-- pv_equiv track=rewrite | github.com/williamtan37/python-algorithms | radix-sort.py | bucketSortForRadixSort
-- ===== SOURCE A (Python) =====
-- def bucketSortForRadixSort(L, placeValue):
-- 	numberRange = 10 #0-9 aka number of buckets
-- 	buckets = [[] for i in range(numberRange)]
--
-- 	for num in L:
-- 		digitValue = (num // (10 ** placeValue)) % 10
-- 		buckets[digitValue].append(num)
--
-- 	result = []
-- 	for i in range(numberRange):
-- 		for num in buckets[i]:
-- 			result.append(num)
-- 	return result
-- ===== SOURCE B (Python) =====
-- def bucketSortForRadixSort(L, placeValue):
-- 	divisor = 10 ** placeValue
-- 	return [num for d in range(10) for num in L if (num // divisor) % 10 == d]
-- ===== Notes on version B (the rewrite author's own statement) =====
-- stated objective: simpler
-- what changed: B replaces the mutable list-of-buckets distribution (one pass appending into buckets, then a concatenation pass) by a single comprehension that, for each digit 0-9 in order, filters L for that digit, with the divisor 10**placeValue hoisted out of the loop; no intermediate bucket structure is built.
import Mathlib
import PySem

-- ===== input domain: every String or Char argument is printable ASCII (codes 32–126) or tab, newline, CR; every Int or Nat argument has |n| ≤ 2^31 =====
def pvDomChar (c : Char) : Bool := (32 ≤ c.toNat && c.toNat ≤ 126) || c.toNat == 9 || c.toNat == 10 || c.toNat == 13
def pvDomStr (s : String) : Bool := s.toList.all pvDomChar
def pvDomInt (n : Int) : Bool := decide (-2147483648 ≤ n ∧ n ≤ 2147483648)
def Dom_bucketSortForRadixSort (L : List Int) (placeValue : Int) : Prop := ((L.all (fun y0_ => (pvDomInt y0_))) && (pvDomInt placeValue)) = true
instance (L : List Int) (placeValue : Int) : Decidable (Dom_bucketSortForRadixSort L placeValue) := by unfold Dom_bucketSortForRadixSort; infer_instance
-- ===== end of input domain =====

-- B replaces A's mutable bucket distribution by one comprehension of ten digit-filter passes (simpler; same cost class).


-- ===== PORT A =====
-- digitValue = (num // (10 ** placeValue)) % 10   (Python floor-division and mod; exponent nonnegative on Pre_)
def pvDigit (placeValue num : Int) : Int :=
  PySem.Int.mod (PySem.Int.floordiv num (10 ^ placeValue.toNat)) 10

def bucketSortForRadixSort (L : List Int) (placeValue : Int) : List Int :=
  -- buckets = [[] for i in range(10)]
  let buckets0 : List (List Int) := (List.range 10).map (fun _ => ([] : List Int))
  -- for num in L: buckets[digitValue].append(num)
  let buckets := L.foldl (fun bs num =>
      let d := (pvDigit placeValue num).toNat
      bs.set d (bs.getD d [] ++ [num])) buckets0
  -- result = []; for i in range(10): for num in buckets[i]: result.append(num)
  (List.range 10).foldl (fun r i => r ++ buckets.getD i []) []

-- ===== PORT B =====
-- [num for d in range(10) for num in L if (num // divisor) % 10 == d]
def bucketSortForRadixSort_alt (L : List Int) (placeValue : Int) : List Int :=
  let divisor : Int := 10 ^ placeValue.toNat
  (List.range 10).flatMap (fun (d : Nat) =>
    L.filter (fun num => decide (PySem.Int.mod (PySem.Int.floordiv num divisor) 10 = (d : Int))))

-- ===== PRECONDITION & SPEC =====
-- Pre_ excludes placeValue < 0, on which Python A raises TypeError (10**placeValue is a float, so the bucket index is a float).
def Pre_bucketSortForRadixSort (L : List Int) (placeValue : Int) : Prop := 0 ≤ placeValue
instance (L : List Int) (placeValue : Int) : Decidable (Pre_bucketSortForRadixSort L placeValue) := by unfold Pre_bucketSortForRadixSort; infer_instance
def pvWitness_bucketSortForRadixSort : List Int × Int := ([170, 45, 75, -90, 802, 24, 2, 66], 1)

def Spec_bucketSortForRadixSort (L : List Int) (placeValue : Int) (out : List Int) : Prop := out = bucketSortForRadixSort_alt L placeValue
instance (L : List Int) (placeValue : Int) (out : List Int) : Decidable (Spec_bucketSortForRadixSort L placeValue out) := by unfold Spec_bucketSortForRadixSort; infer_instance

-- ===== CLAIM (what is proved, stated in full; the proofs are below) =====
def Claim_equal_bucketSortForRadixSort : Prop := ∀ (L : List Int) (placeValue : Int), Dom_bucketSortForRadixSort L placeValue → Pre_bucketSortForRadixSort L placeValue → Spec_bucketSortForRadixSort L placeValue (bucketSortForRadixSort L placeValue)

-- ===== LEMMAS AND PROOFS =====

theorem pvDigit_nonneg (pv n : Int) : 0 ≤ pvDigit pv n :=
  PySem.Int.mod_nonneg _ (by norm_num)

theorem pvDigit_lt (pv n : Int) : pvDigit pv n < 10 :=
  PySem.Int.mod_lt _ (by norm_num)

-- getD after set, for lists indexed below their length
theorem getD_set (bs : List (List Int)) (i d : Nat) (x : List Int) (hi : i < bs.length) :
    (bs.set i x).getD d [] = if i = d then x else bs.getD d [] := by
  rcases eq_or_ne i d with h | h
  · subst h; simp [List.getD, List.getElem?_set_self hi]
  · simp [List.getD, List.getElem?_set_ne h, h]

-- invariant of A's distribution loop: bucket d collects, in order, the elements with digit d
theorem bucket_fold (pv : Int) (L : List Int) : ∀ (bs : List (List Int)) (d : Nat),
    bs.length = 10 → d < 10 →
    ((L.foldl (fun bs num =>
        let i := (pvDigit pv num).toNat
        bs.set i (bs.getD i [] ++ [num])) bs).getD d [])
      = bs.getD d [] ++ L.filter (fun n => decide (pvDigit pv n = (d : Int))) := by
  induction L with
  | nil => intro bs d _ _; simp
  | cons n L ih =>
    intro bs d hlen hd
    have hnn := pvDigit_nonneg pv n
    have hlt := pvDigit_lt pv n
    have hidx : (pvDigit pv n).toNat < bs.length := by omega
    rw [List.foldl_cons]
    rw [ih _ d (by simpa using hlen) hd]
    rw [getD_set bs _ d _ hidx]
    by_cases h : pvDigit pv n = (d : Int)
    · simp [h]
    · have : (pvDigit pv n).toNat ≠ d := by omega
      simp [this, h]

theorem buckets0_getD (d : Nat) :
    (((List.range 10).map (fun _ => ([] : List Int))).getD d []) = [] := by
  rcases Nat.lt_or_ge d 10 with h | h
  · interval_cases d <;> rfl
  · simp only [List.getD]
    rw [List.getElem?_eq_none (by simpa using h)]
    rfl

-- ===== VERDICT (by name: the statement is the Claim_ definition above) =====
theorem bucketSortForRadixSort_spec : Claim_equal_bucketSortForRadixSort := by
  intro L pv _ _
  unfold Spec_bucketSortForRadixSort bucketSortForRadixSort bucketSortForRadixSort_alt
  rw [PySem.List.foldl_append_eq_flatMap]
  simp only [List.nil_append]
  refine List.flatMap_congr (fun d hd => ?_)
  have hd10 : d < 10 := by simpa using hd
  rw [bucket_fold pv L _ d (by simp) hd10, buckets0_getD d]
  simp [pvDigit]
######
#### [WORK ORDER]
Above are some lines. Repeat exactly, and only, those from the line that has "-- ===== PORT B" through the line that has "let i := (pvDigit pv num).toNat".

#### [EXPECTED OUTPUT]
-- ===== PORT B =====
-- [num for d in range(10) for num in L if (num // divisor) % 10 == d]
def bucketSortForRadixSort_alt (L : List Int) (placeValue : Int) : List Int :=
  let divisor : Int := 10 ^ placeValue.toNat
  (List.range 10).flatMap (fun (d : Nat) =>
    L.filter (fun num => decide (PySem.Int.mod (PySem.Int.floordiv num divisor) 10 = (d : Int))))

-- ===== PRECONDITION & SPEC =====
-- Pre_ excludes placeValue < 0, on which Python A raises TypeError (10**placeValue is a float, so the bucket index is a float).
def Pre_bucketSortForRadixSort (L : List Int) (placeValue : Int) : Prop := 0 ≤ placeValue
instance (L : List Int) (placeValue : Int) : Decidable (Pre_bucketSortForRadixSort L placeValue) := by unfold Pre_bucketSortForRadixSort; infer_instance
def pvWitness_bucketSortForRadixSort : List Int × Int := ([170, 45, 75, -90, 802, 24, 2, 66], 1)

def Spec_bucketSortForRadixSort (L : List Int) (placeValue : Int) (out : List Int) : Prop := out = bucketSortForRadixSort_alt L placeValue
instance (L : List Int) (placeValue : Int) (out : List Int) : Decidable (Spec_bucketSortForRadixSort L placeValue out) := by unfold Spec_bucketSortForRadixSort; infer_instance

-- ===== CLAIM (what is proved, stated in full; the proofs are below) =====
def Claim_equal_bucketSortForRadixSort : Prop := ∀ (L : List Int) (placeValue : Int), Dom_bucketSortForRadixSort L placeValue → Pre_bucketSortForRadixSort L placeValue → Spec_bucketSortForRadixSort L placeValue (bucketSortForRadixSort L placeValue)

-- ===== LEMMAS AND PROOFS =====

theorem pvDigit_nonneg (pv n : Int) : 0 ≤ pvDigit pv n :=
  PySem.Int.mod_nonneg _ (by norm_num)

theorem pvDigit_lt (pv n : Int) : pvDigit pv n < 10 :=
  PySem.Int.mod_lt _ (by norm_num)

-- getD after set, for lists indexed below their length
theorem getD_set (bs : List (List Int)) (i d : Nat) (x : List Int) (hi : i < bs.length) :
    (bs.set i x).getD d [] = if i = d then x else bs.getD d [] := by
  rcases eq_or_ne i d with h | h
  · subst h; simp [List.getD, List.getElem?_set_self hi]
  · simp [List.getD, List.getElem?_set_ne h, h]

-- invariant of A's distribution loop: bucket d collects, in order, the elements with digit d
theorem bucket_fold (pv : Int) (L : List Int) : ∀ (bs : List (List Int)) (d : Nat),
    bs.length = 10 → d < 10 →
    ((L.foldl (fun bs num =>
        let i := (pvDigit pv num).toNat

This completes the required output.